■ **Exercise data**:
-- pv_equiv track=rewrite | github.com/OpenFabrics/sunfish_library_reference | sunfish/events/redfish_subscription_handler.py | validate_subscription
-- ===== SOURCE A (Python) =====
-- def validate_subscription(payload: dict):
--     check = True
--     # check RegistryPrefixes and ExcludeRegistryPrefixes
--     if "RegistryPrefixes" in payload:
--         for prefix in payload["RegistryPrefixes"]:
--             if "ExcludeRegistryPrefixes" in payload:
--                 for exclude_pref in payload["ExcludeRegistryPrefixes"]:
--                     if prefix == exclude_pref:
--                         check = False
--     # check MessageIds and ExcludeMessageIds
--     if "MessageIds" in payload:
--         for msg_id in payload["MessageIds"]:
--             if "ExcludeMessageIds" in payload:
--                 for exclude_msg in payload["ExcludeMessageIds"]:
--                     if msg_id == exclude_msg:
--                         check = False
--
--     # check ExcludeRegistryPrefixes and MessageIds
--     if "ExcludeRegistryPrefixes" in payload:
--         for exclude_pref in payload["ExcludeRegistryPrefixes"]:
--             if "MessageIds" in payload:
--                 for msg_id in payload["MessageIds"]:
--                     msg_id = msg_id.split('.')[0]
--                     if msg_id == exclude_pref:
--                         check = False
--     return check
-- ===== SOURCE B (Python) =====
-- def validate_subscription(payload: dict):
--     # Detect an overlap between two lists by sorting both and running a
--     # two-pointer merge scan; correct because after sorting, a common
--     # element must be met when the smaller pointer is advanced.
--     def overlap(xs, ys):
--         xs = sorted(xs)
--         ys = sorted(ys)
--         i = j = 0
--         while i < len(xs) and j < len(ys):
--             if xs[i] == ys[j]:
--                 return True
--             if xs[i] < ys[j]:
--                 i += 1
--             else:
--                 j += 1
--         return False
--
--     if "RegistryPrefixes" in payload and "ExcludeRegistryPrefixes" in payload:
--         if overlap(payload["RegistryPrefixes"], payload["ExcludeRegistryPrefixes"]):
--             return False
--     if "MessageIds" in payload and "ExcludeMessageIds" in payload:
--         if overlap(payload["MessageIds"], payload["ExcludeMessageIds"]):
--             return False
--     if "ExcludeRegistryPrefixes" in payload and "MessageIds" in payload:
--         if overlap([m.split('.')[0] for m in payload["MessageIds"]],
--                    payload["ExcludeRegistryPrefixes"]):
--             return False
--     return True
-- ===== Notes on version B (the rewrite author's own statement) =====
-- stated objective: alternative
-- what changed: B detects each forbidden overlap by sorting both lists and running a two-pointer merge scan (returning False on the first common element), instead of A's three nested flag-carrying scans over unsorted lists.
import Mathlib
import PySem

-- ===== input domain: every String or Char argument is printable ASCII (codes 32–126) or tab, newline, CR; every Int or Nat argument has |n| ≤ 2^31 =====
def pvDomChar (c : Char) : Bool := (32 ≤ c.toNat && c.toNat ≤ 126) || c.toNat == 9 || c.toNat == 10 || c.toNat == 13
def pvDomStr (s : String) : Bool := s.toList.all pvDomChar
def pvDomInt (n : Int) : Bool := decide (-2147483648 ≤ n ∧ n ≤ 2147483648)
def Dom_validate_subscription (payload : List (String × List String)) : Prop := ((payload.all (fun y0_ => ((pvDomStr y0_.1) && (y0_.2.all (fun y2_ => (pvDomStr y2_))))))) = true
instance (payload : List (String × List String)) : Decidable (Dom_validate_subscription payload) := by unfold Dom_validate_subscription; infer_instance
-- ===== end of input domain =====

-- B replaces A's three nested flag-carrying scans by a sort-then-two-pointer-merge
-- overlap test per pair of lists (objective: alternative algorithm).
-- payload is a Python dict: association list, lookup = first match.

-- shared dict-lookup primitive: payload.get(k) / "k in payload"
def vsGet? (payload : List (String × List String)) (k : String) : Option (List String) :=
  (payload.find? (fun kv => kv.1 == k)).map (·.2)

-- msg_id.split('.')[0]  (split('.') is never empty, so [0] never raises; headD is exact)
def vsHead (m : String) : String := (((PySem.Str.split? m ".").getD []).headD "")

-- ===== PORT A =====
def validate_subscription (payload : List (String × List String)) : Bool :=
  let check := true
  let check :=
    match vsGet? payload "RegistryPrefixes" with
    | none => check
    | some regs =>
      regs.foldl (fun check pfx =>
        match vsGet? payload "ExcludeRegistryPrefixes" with
        | none => check
        | some exps => exps.foldl (fun check ex => if pfx == ex then false else check) check) check
  let check :=
    match vsGet? payload "MessageIds" with
    | none => check
    | some msgs =>
      msgs.foldl (fun check m =>
        match vsGet? payload "ExcludeMessageIds" with
        | none => check
        | some exms => exms.foldl (fun check ex => if m == ex then false else check) check) check
  let check :=
    match vsGet? payload "ExcludeRegistryPrefixes" with
    | none => check
    | some exps =>
      exps.foldl (fun check ex =>
        match vsGet? payload "MessageIds" with
        | none => check
        | some msgs => msgs.foldl (fun check m => if vsHead m == ex then false else check) check) check
  check

-- ===== PORT B =====
-- inner while loop of Source B's overlap: two-pointer merge scan over two sorted lists
def vsMerge : List String → List String → Bool
  | x :: xt, y :: yt =>
    if x == y then true
    else if x < y then vsMerge xt (y :: yt)
    else vsMerge (x :: xt) yt
  | _, _ => false

-- Source B's overlap(xs, ys): sort both, then merge-scan
def vsOverlap (xs ys : List String) : Bool :=
  vsMerge (PySem.List.sorted xs (fun x => x) false) (PySem.List.sorted ys (fun x => x) false)

def validate_subscription_alt (payload : List (String × List String)) : Bool :=
  if ((vsGet? payload "RegistryPrefixes").isSome && (vsGet? payload "ExcludeRegistryPrefixes").isSome)
      && vsOverlap ((vsGet? payload "RegistryPrefixes").getD []) ((vsGet? payload "ExcludeRegistryPrefixes").getD [])
  then false
  else if ((vsGet? payload "MessageIds").isSome && (vsGet? payload "ExcludeMessageIds").isSome)
      && vsOverlap ((vsGet? payload "MessageIds").getD []) ((vsGet? payload "ExcludeMessageIds").getD [])
  then false
  else if ((vsGet? payload "ExcludeRegistryPrefixes").isSome && (vsGet? payload "MessageIds").isSome)
      && vsOverlap (((vsGet? payload "MessageIds").getD []).map vsHead) ((vsGet? payload "ExcludeRegistryPrefixes").getD [])
  then false
  else true

-- ===== PRECONDITION & SPEC =====
def Spec_validate_subscription (payload : List (String × List String)) (out : Bool) : Prop := out = validate_subscription_alt payload
instance (payload : List (String × List String)) (out : Bool) : Decidable (Spec_validate_subscription payload out) := by unfold Spec_validate_subscription; infer_instance

-- ===== CLAIM (what is proved, stated in full; the proofs are below) =====
def Claim_equal_validate_subscription : Prop := ∀ (payload : List (String × List String)), Dom_validate_subscription payload → Spec_validate_subscription payload (validate_subscription payload)

-- ===== LEMMAS AND PROOFS =====
theorem foldl_flag {α : Type} (l : List α) (g : α → Bool) (c : Bool) :
    l.foldl (fun c x => if g x then false else c) c = (c && !(l.any g)) := by
  induction l generalizing c with
  | nil => simp
  | cons x t ih =>
    cases h : g x <;> simp only [List.foldl, h, if_true, ih, List.any_cons, Bool.not_or,
      Bool.not_true, Bool.and_false, Bool.false_and] <;> cases c <;> rfl

theorem foldl_andnot {α : Type} (l : List α) (g : α → Bool) (c : Bool) :
    l.foldl (fun c x => c && !(g x)) c = (c && !(l.any g)) := by
  induction l generalizing c with
  | nil => simp
  | cons x t ih => simp only [List.foldl, ih, List.any_cons, Bool.not_or, Bool.and_assoc]

-- Source B's early-return if-chain as a boolean formula
theorem ite_chain (a b c : Bool) :
    (if a = true then false else if b = true then false else if c = true then false else true)
      = (!a && (!b && !c)) := by
  cases a <;> cases b <;> cases c <;> simp

-- the merge scan on sorted lists finds exactly the common elements
theorem vsMerge_iff (xs ys : List String) :
    xs.Pairwise (· ≤ ·) → ys.Pairwise (· ≤ ·) →
    (vsMerge xs ys = true ↔ ∃ z, z ∈ xs ∧ z ∈ ys) := by
  fun_induction vsMerge xs ys with
  | case1 x xt y yt heq =>
    intro _ _
    simp only [true_iff]
    exact ⟨x, List.mem_cons_self, by rw [eq_of_beq heq]; exact List.mem_cons_self⟩
  | case2 x xt y yt hne hlt ih =>
    intro hx hy
    have hxy : x ≠ y := by simpa using hne
    rw [ih (List.Pairwise.of_cons hx) hy]
    constructor
    · rintro ⟨z, hz1, hz2⟩; exact ⟨z, List.mem_cons_of_mem _ hz1, hz2⟩
    · rintro ⟨z, hz1, hz2⟩
      rcases List.mem_cons.1 hz1 with rfl | hz1'
      · exfalso
        rcases List.mem_cons.1 hz2 with rfl | hz2'
        · exact hxy rfl
        · have hzy : y ≤ z := (List.pairwise_cons.1 hy).1 z hz2'
          exact absurd (lt_of_lt_of_le hlt hzy) (lt_irrefl z)
      · exact ⟨z, hz1', hz2⟩
  | case3 x xt y yt hne hnlt ih =>
    intro hx hy
    have hxy : x ≠ y := by simpa using hne
    have hyx : y < x := lt_of_le_of_ne (not_lt.1 hnlt) (fun h => hxy h.symm)
    rw [ih hx (List.Pairwise.of_cons hy)]
    constructor
    · rintro ⟨z, hz1, hz2⟩; exact ⟨z, hz1, List.mem_cons_of_mem _ hz2⟩
    · rintro ⟨z, hz1, hz2⟩
      rcases List.mem_cons.1 hz2 with rfl | hz2'
      · exfalso
        rcases List.mem_cons.1 hz1 with rfl | hz1'
        · exact absurd hyx (lt_irrefl z)
        · have hzx : x ≤ z := (List.pairwise_cons.1 hx).1 z hz1'
          exact absurd (lt_of_lt_of_le hyx hzx) (lt_irrefl z)
      · exact ⟨z, hz1, hz2'⟩
  | case4 xs ys h =>
    intro _ _
    simp only [Bool.false_eq_true, false_iff]
    rintro ⟨z, hz1, hz2⟩
    cases xs with
    | nil => simp at hz1
    | cons a b =>
      cases ys with
      | nil => simp at hz2
      | cons c d => exact h a b c d rfl rfl

theorem vsOverlap_eq_any (xs ys : List String) :
    vsOverlap xs ys = xs.any (fun p => ys.any (fun q => p == q)) := by
  rw [Bool.eq_iff_iff]
  unfold vsOverlap
  rw [vsMerge_iff _ _ (PySem.List.sorted_pairwise xs (fun x => x)) (PySem.List.sorted_pairwise ys (fun x => x))]
  simp only [PySem.List.mem_sorted, List.any_eq_true, beq_iff_eq]
  constructor
  · rintro ⟨z, h1, h2⟩; exact ⟨z, h1, z, h2, rfl⟩
  · rintro ⟨x, h1, y, h2, rfl⟩; exact ⟨x, h1, h2⟩

-- ===== VERDICT (by name: the statement is the Claim_ definition above) =====
theorem validate_subscription_spec : Claim_equal_validate_subscription := by
  intro payload _
  unfold Spec_validate_subscription validate_subscription validate_subscription_alt
  rw [ite_chain]
  rcases hR : vsGet? payload "RegistryPrefixes" with _ | regs <;>
    rcases hE : vsGet? payload "ExcludeRegistryPrefixes" with _ | exps <;>
      rcases hM : vsGet? payload "MessageIds" with _ | msgs <;>
        rcases hEM : vsGet? payload "ExcludeMessageIds" with _ | exms <;>
          simp only [hR, hE, hM, hEM, Option.getD, Option.isSome, foldl_flag, foldl_andnot,
            vsOverlap_eq_any, List.any_map, Function.comp_def, Bool.true_and, Bool.false_and,
            Bool.and_false, Bool.and_true, Bool.not_true, Bool.not_false, Bool.and_assoc] <;>
        first
          | rfl
          | (rw [Bool.eq_iff_iff]
             simp only [Bool.and_eq_true, Bool.not_eq_true', List.any_eq_false, List.any_eq_true,
               beq_iff_eq, Bool.not_eq_true]
             constructor <;> intro h <;> first | tauto | aesop)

■ **What needs to be done**: Reproduce exactly the first line of the listing and every line after it, through the one containing "check = True". Nothing else belongs in the output.

■ **Finished exercise**:
-- pv_equiv track=rewrite | github.com/OpenFabrics/sunfish_library_reference | sunfish/events/redfish_subscription_handler.py | validate_subscription
-- ===== SOURCE A (Python) =====
-- def validate_subscription(payload: dict):
--     check = True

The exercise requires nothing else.